Report all lines below with the word "hhead".

==== Task data ====

-- pv_equiv track=rewrite | github.com/prasshanthshankar-afk/desifaces_backend | services/svc-music/app/app/repos/media_assets_repo.py | _fill_missing_meta
-- ===== SOURCE A (Python) =====
-- from typing import Any, Optional
--
-- def _fill_missing_meta(existing_meta: Any, patch: dict[str, Any]) -> dict[str, Any]:
--     """
--     Like merge, but only fills keys that are missing or blankish in existing_meta.
--     """
--     if not isinstance(existing_meta, dict):
--         return dict(patch)
--
--     merged = dict(existing_meta)
--     for k, v in (patch or {}).items():
--         if k not in merged or merged.get(k) in (None, ""):
--             merged[k] = v
--     return merged
-- ===== SOURCE B (Python) =====
-- def _fill_missing_meta(existing_meta, patch):
--     """
--     Different strategy: scan existing_meta once while DESTRUCTIVELY consuming a
--     working copy of patch (pop); whatever is left of that copy at the end is
--     exactly the set of genuinely new keys, appended in one update.
--     """
--     if not isinstance(existing_meta, dict):
--         return dict(patch)
--     pending = dict(patch or {})
--     out = {}
--     for k, v in existing_meta.items():
--         if k in pending:
--             pv = pending.pop(k)
--             out[k] = pv if v in (None, "") else v
--         else:
--             out[k] = v
--     out.update(pending)
--     return out
-- ===== Notes on version B (the rewrite author's own statement) =====
-- stated objective: alternative
-- what changed: A copies existing_meta and loops over patch, overwriting missing/blank keys; B loops over existing_meta once while destructively consuming a working copy of patch with pop, so the leftover of that copy is exactly the new keys and is appended in one update - the loop direction and the maintained state are reversed.
import Mathlib
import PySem

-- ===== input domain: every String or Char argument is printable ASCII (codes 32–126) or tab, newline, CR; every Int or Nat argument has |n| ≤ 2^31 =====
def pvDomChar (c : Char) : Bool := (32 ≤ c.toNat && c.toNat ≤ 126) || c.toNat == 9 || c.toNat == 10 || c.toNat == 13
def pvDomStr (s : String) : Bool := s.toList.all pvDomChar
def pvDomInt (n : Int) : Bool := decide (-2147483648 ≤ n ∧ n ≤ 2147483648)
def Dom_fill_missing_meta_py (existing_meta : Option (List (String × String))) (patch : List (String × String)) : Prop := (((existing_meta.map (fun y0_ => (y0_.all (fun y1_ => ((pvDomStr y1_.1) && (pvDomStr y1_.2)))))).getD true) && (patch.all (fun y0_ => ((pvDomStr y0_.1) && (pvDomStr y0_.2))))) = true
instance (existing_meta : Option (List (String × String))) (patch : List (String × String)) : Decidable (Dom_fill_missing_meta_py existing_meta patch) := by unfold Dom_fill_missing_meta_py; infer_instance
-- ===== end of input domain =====

-- ===== PORT A =====
-- B reverses the loop: it scans existing_meta once while destructively consuming a
-- working copy of patch, whose leftover is appended; same cost, no speed claim.
-- Port of A: copy existing_meta, then loop over patch inserting where the key is
-- missing or its value is blankish ("" here; values are strings, so None cannot occur).
def fill_missing_meta_py (existing_meta : Option (List (String × String))) (patch : List (String × String)) : List (String × String) :=
  match existing_meta with
  | none => (PySem.Dict.ofList patch).items
  | some ex =>
      let merged := PySem.Dict.ofList ex
      let final := (PySem.Dict.ofList patch).items.foldl
        (fun m kv => if !(m.contains kv.1) || (m.get? kv.1 == some "") then m.insert kv.1 kv.2 else m)
        merged
      final.items

-- ===== PORT B =====
-- Port of B's loop over existing items: `pending.pop(k)` is PySem.Dict.pop?; out's keys
-- (existing keys, distinct) are fresh in order, so out-as-a-list is this cons-list, and
-- out.update(pending) with disjoint keys appends pending.items.
def pvAltGo (pending : PySem.Dict String String) : List (String × String) → List (String × String)
  | [] => pending.items
  | kv :: t =>
      match pending.pop? kv.1 with
      | some (pv, rest) => (kv.1, if kv.2 == "" then pv else kv.2) :: pvAltGo rest t
      | none => kv :: pvAltGo pending t

def fill_missing_meta_py_alt (existing_meta : Option (List (String × String))) (patch : List (String × String)) : List (String × String) :=
  match existing_meta with
  | none => (PySem.Dict.ofList patch).items
  | some ex => pvAltGo (PySem.Dict.ofList patch) (PySem.Dict.ofList ex).items

-- ===== PRECONDITION & SPEC =====
def Spec_fill_missing_meta_py (existing_meta : Option (List (String × String))) (patch : List (String × String)) (out : List (String × String)) : Prop := out = fill_missing_meta_py_alt existing_meta patch
instance (existing_meta : Option (List (String × String))) (patch : List (String × String)) (out : List (String × String)) : Decidable (Spec_fill_missing_meta_py existing_meta patch out) := by unfold Spec_fill_missing_meta_py; infer_instance

-- ===== CLAIM (what is proved, stated in full; the proofs are below) =====
def Claim_equal_fill_missing_meta_py : Prop := ∀ (existing_meta : Option (List (String × String))) (patch : List (String × String)), Dom_fill_missing_meta_py existing_meta patch → Spec_fill_missing_meta_py existing_meta patch (fill_missing_meta_py existing_meta patch)

-- ===== LEMMAS AND PROOFS =====

-- The per-key correction both loops apply, phrased through find? on the patch items.
def pvFix (l : List (String × String)) (kv : String × String) : String × String :=
  match l.find? (fun p => p.1 == kv.1) with
  | some q => if kv.2 == "" then (kv.1, q.2) else kv
  | none => kv

-- Characterisation of A's fill loop: existing items corrected in place, fresh patch keys appended.
theorem foldA_items (l : List (String × String)) (m : PySem.Dict String String)
    (hm : m.keys.Nodup) (hl : (l.map Prod.fst).Nodup) :
    (l.foldl (fun m kv => if !(m.contains kv.1) || (m.get? kv.1 == some "") then m.insert kv.1 kv.2 else m) m).items
      = m.items.map (pvFix l) ++ l.filter (fun kv => !(m.contains kv.1)) := by
  induction l generalizing m with
  | nil =>
    simp only [List.foldl_nil, List.filter_nil, List.append_nil]
    rw [List.map_congr_left (fun kv _ => by simp [pvFix] : ∀ kv ∈ m.items, pvFix [] kv = id kv), List.map_id]
  | cons a t ih =>
    have hl' : (t.map Prod.fst).Nodup := (List.nodup_cons.mp hl).2
    have ha : a.1 ∉ t.map Prod.fst := (List.nodup_cons.mp hl).1
    have hfindt : t.find? (fun p => p.1 == a.1) = none := by
      rw [List.find?_eq_none]
      intro x hx hbeq
      have hmem : x.1 ∈ t.map Prod.fst := List.mem_map_of_mem (f := Prod.fst) hx
      rw [eq_of_beq hbeq] at hmem
      exact ha hmem
    simp only [List.foldl_cons]
    by_cases hc : (!(m.contains a.1) || (m.get? a.1 == some "")) = true
    · rw [if_pos hc]
      rw [ih _ (PySem.Dict.nodup_keys_insert m a.1 a.2 hm) hl']
      by_cases hcont : m.contains a.1 = true
      · -- overwrite in place: a.1 already present with value ""
        have hget : m.get? a.1 = some "" := by
          rcases Bool.or_eq_true_iff.mp hc with h | h
          · simp [hcont] at h
          · simpa using eq_of_beq h
        rw [PySem.Dict.items_insert_of_contains m a.2 hcont]
        rw [List.filter_cons_of_neg (by simp [hcont]), List.map_map]
        have hfilter : t.filter (fun kv => !((m.insert a.1 a.2).contains kv.1))
            = t.filter (fun kv => !(m.contains kv.1)) := by
          apply List.filter_congr
          intro x hx
          have hx1 : x.1 ≠ a.1 := fun h => ha (h ▸ List.mem_map_of_mem hx)
          rw [PySem.Dict.contains_insert]
          simp [hx1]
        rw [hfilter]
        congr 1
        apply List.map_congr_left
        intro kv hkv
        by_cases hk : kv.1 = a.1
        · -- kv is the unique item with key a.1, so kv = (a.1, "")
          have hmem : (a.1, "") ∈ m.items := (PySem.Dict.get?_eq_some_iff_mem_items m a.1 "" hm).mp hget
          have hkv_eq : kv = (a.1, "") := by
            have := List.inj_on_of_nodup_map (f := Prod.fst) (by simpa [PySem.Dict.keys] using hm)
            exact this hkv hmem (by simp [hk])
          subst hkv_eq
          simp [pvFix, hfindt]
        · simp only [Function.comp, beq_iff_eq, if_neg hk]
          unfold pvFix
          rw [List.find?_cons_of_neg (by simp; exact fun h => hk h.symm)]
      · -- fresh key: appended at the end
        have hcontf : m.contains a.1 = false := by simpa using hcont
        rw [PySem.Dict.items_insert_of_not_contains m a.2 hcontf]
        rw [List.filter_cons_of_pos (by simp [hcontf]), List.map_append]
        have hfilter : t.filter (fun kv => !((m.insert a.1 a.2).contains kv.1))
            = t.filter (fun kv => !(m.contains kv.1)) := by
          apply List.filter_congr
          intro x hx
          have hx1 : x.1 ≠ a.1 := fun h => ha (h ▸ List.mem_map_of_mem hx)
          rw [PySem.Dict.contains_insert]
          simp [hx1]
        rw [hfilter]
        have hhead : [(a.1, a.2)].map (pvFix t) = [a] := by
          simp [pvFix, hfindt]
        have hmap : m.items.map (pvFix t) = m.items.map (pvFix (a :: t)) := by
          apply List.map_congr_left
          intro kv hkv
          have hk : kv.1 ≠ a.1 := by
            intro h
            apply absurd hcontf
            have : kv.1 ∈ m.keys := by
              simp only [PySem.Dict.keys]
              exact List.mem_map_of_mem hkv
            simp [(PySem.Dict.contains_iff_mem_keys m a.1).mpr (h ▸ this)]
          unfold pvFix
          rw [List.find?_cons_of_neg (by simp; exact fun h => hk h.symm)]
        rw [hhead, hmap]
        simp
    · -- key present with a non-blank value: m unchanged, item kept as is
      rw [if_neg hc]
      rw [ih m hm hl']
      have hcont : m.contains a.1 = true := by
        by_contra h
        simp [Bool.not_eq_true] at h
        simp [h] at hc
      have hgetne : ¬ (m.get? a.1 = some "") := by
        intro h
        simp [h] at hc
      rw [List.filter_cons_of_neg (by simp [hcont])]
      congr 1
      apply List.map_congr_left
      intro kv hkv
      by_cases hk : kv.1 = a.1
      · have hget : m.get? a.1 = some kv.2 := by
          rw [PySem.Dict.get?_eq_some_iff_mem_items m a.1 kv.2 hm]
          exact hk ▸ hkv
        have hne : ¬ (kv.2 = "") := fun h => hgetne (h ▸ hget)
        unfold pvFix
        rw [List.find?_cons_of_pos (by simp [hk])]
        cases hft : t.find? (fun p => p.1 == kv.1) <;> simp [hne]
      · unfold pvFix
        rw [List.find?_cons_of_neg (by simp; exact fun h => hk h.symm)]

-- Erasing a different key does not change what find? sees.
theorem find?_filter_ne (l : List (String × String)) (k a : String) (h : k ≠ a) :
    (l.filter (fun q => !(q.1 == a))).find? (fun q => q.1 == k) = l.find? (fun q => q.1 == k) := by
  induction l with
  | nil => rfl
  | cons x t ih =>
    by_cases hx : x.1 = a
    · rw [List.filter_cons_of_neg (by simp [hx])]
      rw [List.find?_cons_of_neg (by simp [hx]; exact fun hk => h hk.symm)]
      exact ih
    · rw [List.filter_cons_of_pos (by simp [hx])]
      by_cases hk : x.1 = k
      · rw [List.find?_cons_of_pos (by simp [hk]), List.find?_cons_of_pos (by simp [hk])]
      · rw [List.find?_cons_of_neg (by simp [hk]), List.find?_cons_of_neg (by simp [hk])]
        exact ih

-- Characterisation of B's consuming scan: existing items corrected, then the leftover
-- of pending = the pending items whose key occurs in no existing item.
theorem pvAltGo_eq (l : List (String × String)) (p : PySem.Dict String String)
    (hl : (l.map Prod.fst).Nodup) :
    pvAltGo p l = l.map (pvFix p.items) ++ p.items.filter (fun kv => !(l.map Prod.fst).contains kv.1) := by
  induction l generalizing p with
  | nil =>
    simp [pvAltGo]
  | cons a t ih =>
    have hl' : (t.map Prod.fst).Nodup := (List.nodup_cons.mp hl).2
    have ha : a.1 ∉ t.map Prod.fst := (List.nodup_cons.mp hl).1
    cases hp : p.pop? a.1 with
    | some pr =>
      obtain ⟨pv, rest⟩ := pr
      have hget : p.get? a.1 = some pv ∧ rest = p.erase a.1 := by
        simp only [PySem.Dict.pop?] at hp
        cases hg : p.get? a.1 with
        | none => rw [hg] at hp; simp at hp
        | some v => rw [hg] at hp; simp at hp; exact ⟨by rw [hp.1], hp.2.symm⟩
      obtain ⟨hget, hrest⟩ := hget
      -- head equals pvFix p.items a
      have hhead : (a.1, if a.2 == "" then pv else a.2) = pvFix p.items a := by
        simp only [PySem.Dict.get?] at hget
        cases hf : p.items.find? (fun q => q.1 == a.1) with
        | none => rw [hf] at hget; simp at hget
        | some q =>
          rw [hf] at hget; simp at hget
          unfold pvFix
          rw [hf]
          by_cases hb : a.2 = ""
          · simp [hb, hget]
          · simp [hb]
      simp only [pvAltGo, hp]
      rw [ih rest hl', hrest]
      have hitems : (p.erase a.1).items = p.items.filter (fun q => !(q.1 == a.1)) := rfl
      have hmap : (t.map (pvFix (p.erase a.1).items)) = t.map (pvFix p.items) := by
        apply List.map_congr_left
        intro kv hkv
        have hk : kv.1 ≠ a.1 := fun h => ha (h ▸ List.mem_map_of_mem hkv)
        unfold pvFix
        rw [hitems, find?_filter_ne _ _ _ hk]
      have hfil : (p.erase a.1).items.filter (fun kv => !(t.map Prod.fst).contains kv.1)
          = p.items.filter (fun kv => !((a :: t).map Prod.fst).contains kv.1) := by
        rw [hitems, List.filter_filter]
        apply List.filter_congr
        intro x _
        simp
        exact Bool.and_comm _ _
      rw [hmap, hfil, hhead]
      simp [pvFix]
    | none =>
      have hget : p.get? a.1 = none := by
        simp only [PySem.Dict.pop?] at hp
        cases hg : p.get? a.1 with
        | none => rfl
        | some v => rw [hg] at hp; simp at hp
      have hhead : a = pvFix p.items a := by
        simp only [PySem.Dict.get?] at hget
        cases hf : p.items.find? (fun q => q.1 == a.1) with
        | none => unfold pvFix; rw [hf]
        | some q => rw [hf] at hget; simp at hget
      have hnomem : ∀ q ∈ p.items, q.1 ≠ a.1 := by
        intro q hq h
        have : p.items.find? (fun r => r.1 == a.1) = none := by
          simp only [PySem.Dict.get?] at hget
          cases hf : p.items.find? (fun r => r.1 == a.1) with
          | none => rfl
          | some r => rw [hf] at hget; simp at hget
        have := List.find?_eq_none.mp this q hq
        simp [h] at this
      have hfil : p.items.filter (fun kv => !(t.map Prod.fst).contains kv.1)
          = p.items.filter (fun kv => !((a :: t).map Prod.fst).contains kv.1) := by
        apply List.filter_congr
        intro x hx
        have := hnomem x hx
        simp
        tauto
      simp only [pvAltGo, hp]
      rw [ih p hl', hfil]
      simp only [List.map_cons]
      rw [← hhead]
      simp

-- ===== VERDICT (by name: the statement is the Claim_ definition above) =====
theorem fill_missing_meta_py_spec : Claim_equal_fill_missing_meta_py := by
  intro existing_meta patch _
  unfold Spec_fill_missing_meta_py fill_missing_meta_py fill_missing_meta_py_alt
  cases existing_meta with
  | none => rfl
  | some ex =>
    simp only
    rw [foldA_items _ _ (PySem.Dict.nodup_keys_ofList ex)
        (by simpa [PySem.Dict.keys] using PySem.Dict.nodup_keys_ofList patch)]
    rw [pvAltGo_eq _ _ (by simpa [PySem.Dict.keys] using PySem.Dict.nodup_keys_ofList ex)]
    congr 1
    apply List.filter_congr
    intro kv _
    have : (PySem.Dict.ofList ex).contains kv.1
        = ((PySem.Dict.ofList ex).items.map Prod.fst).contains kv.1 := by
      rw [PySem.Dict.contains_eq_decide_mem_keys]
      simp [PySem.Dict.keys]
    rw [this]
-- ===== VERDICT (by name: the statement is the Claim_ definition above) =====
theorem subgrouping_spec : Claim_equal_subgrouping := by
  intro data fields _ _
  unfold Spec_subgrouping
  rw [subgrouping_eq_target, subgrouping_alt_eq_target]
lemma zero_not_mem_properDivisors {d : ℕ} : 0 ∉ d.properDivisors := by
  intro h
  obtain ⟨hdvd, hlt⟩ := Nat.mem_properDivisors.mp h
  rw [zero_dvd_iff] at hdvd
  omega

lemma mem_left_of_lt {l1 l2 : List ℤ} {d x : ℤ}
    (h : (l1 ++ d :: l2).Pairwise (· < ·)) (hx : x ∈ l1 ++ d :: l2) (hlt : x < d) :
    x ∈ l1 := by
  rcases List.mem_append.mp hx with h1 | h2
  · exact h1
  · exfalso
    have hp : (d :: l2).Pairwise (· < ·) := h.sublist (List.sublist_append_right _ _)
    rcases List.mem_cons.mp h2 with rfl | h3
    · exact lt_irrefl x hlt
    · exact absurd hlt (not_lt.mpr (le_of_lt ((List.pairwise_cons.mp hp).1 x h3)))

lemma foldA {n : ℕ} (hn : 2 ≤ n) :
    ∀ (todo done : List ℤ) (dict : PySem.Dict ℤ ℤ) (acc : ℤ),
      done ++ todo = dsL (n:ℤ) →
      dict.items = done.map (fun e => (e, prim e.toNat)) →
      acc = (done.map (fun e => prim e.toNat * M e.toNat n)).sum →
      (todo.foldl (stepA (n:ℤ)) (dict, acc)).2
        = ((dsL (n:ℤ)).map (fun e => prim e.toNat * M e.toNat n)).sum := by
  intro todo
  induction todo with
  | nil =>
    intro done dict acc hsplit hdict hacc
    rw [List.append_nil] at hsplit
    rw [List.foldl_nil, hacc, hsplit]
  | cons d rest ih =>
    intro done dict acc hsplit hdict hacc
    have hpair' : (done ++ d :: rest).Pairwise (· < ·) := by
      rw [hsplit]; exact pairwise_dsL _
    have hd : d ∈ dsL (n:ℤ) := by
      rw [← hsplit]; exact List.mem_append.mpr (Or.inr (List.mem_cons_self))
    obtain ⟨⟨hd1, hdL⟩, hddvd⟩ := mem_dsL.mp hd
    have hdn : d.toNat ∣ n := by
      have := (int_dvd_iff_toNat (by omega) (by omega)).mp hddvd
      simpa using this
    have hdone_sub : done.Sublist (dsL (n:ℤ)) := by
      rw [← hsplit]; exact List.sublist_append_left done (d :: rest)
    have hdone_pair : done.Pairwise (· < ·) := (pairwise_dsL _).sublist hdone_sub
    have hcross := (List.pairwise_append.mp hpair').2.2
    have hfiltmem : ∀ x : ℤ, x ∈ done.filter (fun e => PySem.Int.mod d e == 0)
        ↔ 1 ≤ x ∧ x.toNat ∈ d.toNat.properDivisors := by
      intro x
      rw [List.mem_filter]
      constructor
      · rintro ⟨hxdone, hpx⟩
        have hxds : x ∈ dsL (n:ℤ) := hdone_sub.subset hxdone
        obtain ⟨⟨hx1, hxL⟩, hxdvd⟩ := mem_dsL.mp hxds
        have hxd : x ∣ d := (PySem.Int.mod_eq_zero_iff_dvd d x).mp (by simpa using hpx)
        have hxlt : x < d := hcross x hxdone d List.mem_cons_self
        refine ⟨hx1, Nat.mem_properDivisors.mpr ⟨?_, by omega⟩⟩
        have := (int_dvd_iff_toNat (by omega) (by omega)).mp hxd
        simpa using this
      · rintro ⟨hx1, hxpd⟩
        obtain ⟨hxdvd, hxlt⟩ := Nat.mem_properDivisors.mp hxpd
        have hxd : x ∣ d := by
          have := (int_dvd_iff_toNat (x := x) (y := d) (by omega) (by omega)).mpr hxdvd
          simpa using this
        have hxltd : x < d := by omega
        have hxds : x ∈ dsL (n:ℤ) := mem_dsL.mpr ⟨⟨hx1, by omega⟩, hxd.trans hddvd⟩
        refine ⟨mem_left_of_lt hpair' (by rwa [hsplit]) hxltd, ?_⟩
        simp [PySem.Int.mod_eq_zero_iff_dvd, hxd]
    have hnotmem : d ∉ done := fun h => lt_irrefl d (hcross d h d List.mem_cons_self)
    have hprs : dict.items.foldl (fun acc kv =>
          if PySem.Int.mod d kv.1 == 0 then acc - kv.2 * repMult kv.1 d else acc)
          (sumArith ((10:ℤ) ^ (d - 1).toNat) ((10:ℤ) ^ d.toNat - 1)) = prim d.toNat := by
      rw [hdict, List.foldl_map]
      dsimp only
      rw [foldl_sub_if (fun e => PySem.Int.mod d e == 0) (fun e => prim e.toNat * repMult e d)
        done _]
      have hraw : sumArith ((10:ℤ) ^ (d - 1).toNat) ((10:ℤ) ^ d.toNat - 1) = rawZ d.toNat := by
        unfold rawZ
        rw [show (d - 1).toNat = d.toNat - 1 by omega]
      have hmapc : (done.filter (fun e => PySem.Int.mod d e == 0)).map
            (fun e => prim e.toNat * repMult e d)
          = (done.filter (fun e => PySem.Int.mod d e == 0)).map
            (fun e => (fun k => prim k * M k d.toNat) e.toNat) := by
        refine List.map_congr_left (fun e he => ?_)
        obtain ⟨he1, hepd⟩ := (hfiltmem e).mp he
        obtain ⟨hedvd, helt⟩ := Nat.mem_properDivisors.mp hepd
        have hrm : repMult e d = M e.toNat d.toNat := by
          have := repMult_eq (e := e.toNat) (d := d.toNat) (by omega) hedvd
          rwa [show ((e.toNat : ℕ) : ℤ) = e by omega, show ((d.toNat : ℕ) : ℤ) = d by omega]
            at this
        rw [hrm]
      rw [hraw, hmapc,
        listsum_eq_finsetsum zero_not_mem_properDivisors (hdone_pair.filter _)
          (fun x hx => ((hfiltmem x).mp hx).1) hfiltmem (fun k => prim k * M k d.toNat),
        prim_def d.toNat]
    have hcont : dict.contains d = false := by
      rw [PySem.Dict.contains_eq_decide_mem_keys]
      simp only [PySem.Dict.keys, hdict, List.map_map]
      simp [Function.comp, hnotmem]
    have hrmd : repMult d (n:ℤ) = M d.toNat n := by
      have := repMult_eq (e := d.toNat) (d := n) (by omega) hdn
      rwa [show ((d.toNat : ℕ) : ℤ) = d by omega] at this
    have hstep : stepA (n:ℤ) (dict, acc) d
        = (dict.insert d (prim d.toNat), acc + prim d.toNat * M d.toNat n) := by
      unfold stepA
      simp only [hprs, hrmd]
    rw [List.foldl_cons, hstep]
    refine ih (done ++ [d]) _ _ ?_ ?_ ?_
    · rw [List.append_assoc]; simpa using hsplit
    · rw [PySem.Dict.items_insert_of_not_contains (h := hcont), hdict, List.map_append]
      rfl
    · rw [List.map_append, List.sum_append, hacc]
      simp
-- pv_equiv track=rewrite | github.com/lucafusarbassini/research-automation | core/social_media.py | summarize_for_social
-- ===== SOURCE A (Python) =====
-- CHAR_LIMITS = {
--     "twitter": 280,
--     "linkedin": 3000,
--     "medium": 100_000,  # effectively unlimited
-- }
--
-- def summarize_for_social(paper_content: str, platform: str) -> str:
--     """Auto-summarize research content for a given platform.
--
--     This is a heuristic extractive summariser: it picks the first N
--     sentences that fit within the platform's character limit.
--     """
--     limit = CHAR_LIMITS.get(platform, 280)
--     sentences = _split_sentences(paper_content)
--
--     summary_parts: list[str] = []
--     current_length = 0
--     for sentence in sentences:
--         addition = sentence if not summary_parts else " " + sentence
--         if current_length + len(addition) > limit:
--             break
--         summary_parts.append(addition)
--         current_length += len(addition)
--
--     summary = "".join(summary_parts)
--     if not summary and sentences:
--         # If even the first sentence is too long, truncate it.
--         summary = sentences[0][: limit - 3] + "..."
--     return summary
--
-- def _split_sentences(text: str) -> list[str]:
--     """Naively split text into sentences on period-space boundaries."""
--     parts: list[str] = []
--     current = ""
--     for char in text:
--         current += char
--         if char == "." and current.rstrip().endswith("."):
--             stripped = current.strip()
--             if stripped:
--                 parts.append(stripped)
--             current = ""
--     remaining = current.strip()
--     if remaining:
--         parts.append(remaining)
--     return parts
-- ===== SOURCE B (Python) =====
-- CHAR_LIMITS = {
--     "twitter": 280,
--     "linkedin": 3000,
--     "medium": 100_000,  # effectively unlimited
-- }
--
-- def _split_sentences(text):
--     """Split on '.' via a split table: every piece but the last gets its '.'
--     back (stripped, always non-empty); the period-less tail is kept if non-empty."""
--     pieces = text.split(".")
--     sentences = [(p + ".").strip() for p in pieces[:-1]]
--     tail = pieces[-1].strip()
--     if tail:
--         sentences.append(tail)
--     return sentences
--
-- def summarize_for_social(paper_content: str, platform: str) -> str:
--     limit = CHAR_LIMITS.get(platform, 280)
--     sentences = _split_sentences(paper_content)
--
--     # cumulative lengths of the space-joined prefixes; every step is > 0,
--     # so the sums are strictly increasing and the fitting prefix is
--     # exactly the sums that are <= limit.
--     cums = []
--     total = 0
--     for i, s in enumerate(sentences):
--         total += len(s) + (1 if i else 0)
--         cums.append(total)
--     count = sum(1 for c in cums if c <= limit)
--
--     summary = " ".join(sentences[:count])
--     if count == 0 and sentences:
--         summary = sentences[0][: limit - 3] + "..."
--     return summary
-- ===== Notes on version B (the rewrite author's own statement) =====
-- stated objective: faster
-- what changed: The char-by-char accumulating sentence scanner (current += char rebuilds the accumulator) is replaced by a split('.') table reshaped in one pass (re-append '.', strip), and the greedy fitting loop is replaced by cumulative prefix-sum lengths counted against the limit (valid because every addition length is positive, so the sums are strictly increasing).
import Mathlib
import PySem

====

Task answer:
        have hhead : [(a.1, a.2)].map (pvFix t) = [a] := by
        rw [hhead, hmap]
      have hhead : (a.1, if a.2 == "" then pv else a.2) = pvFix p.items a := by
      rw [hmap, hfil, hhead]
      have hhead : a = pvFix p.items a := by
      rw [← hhead]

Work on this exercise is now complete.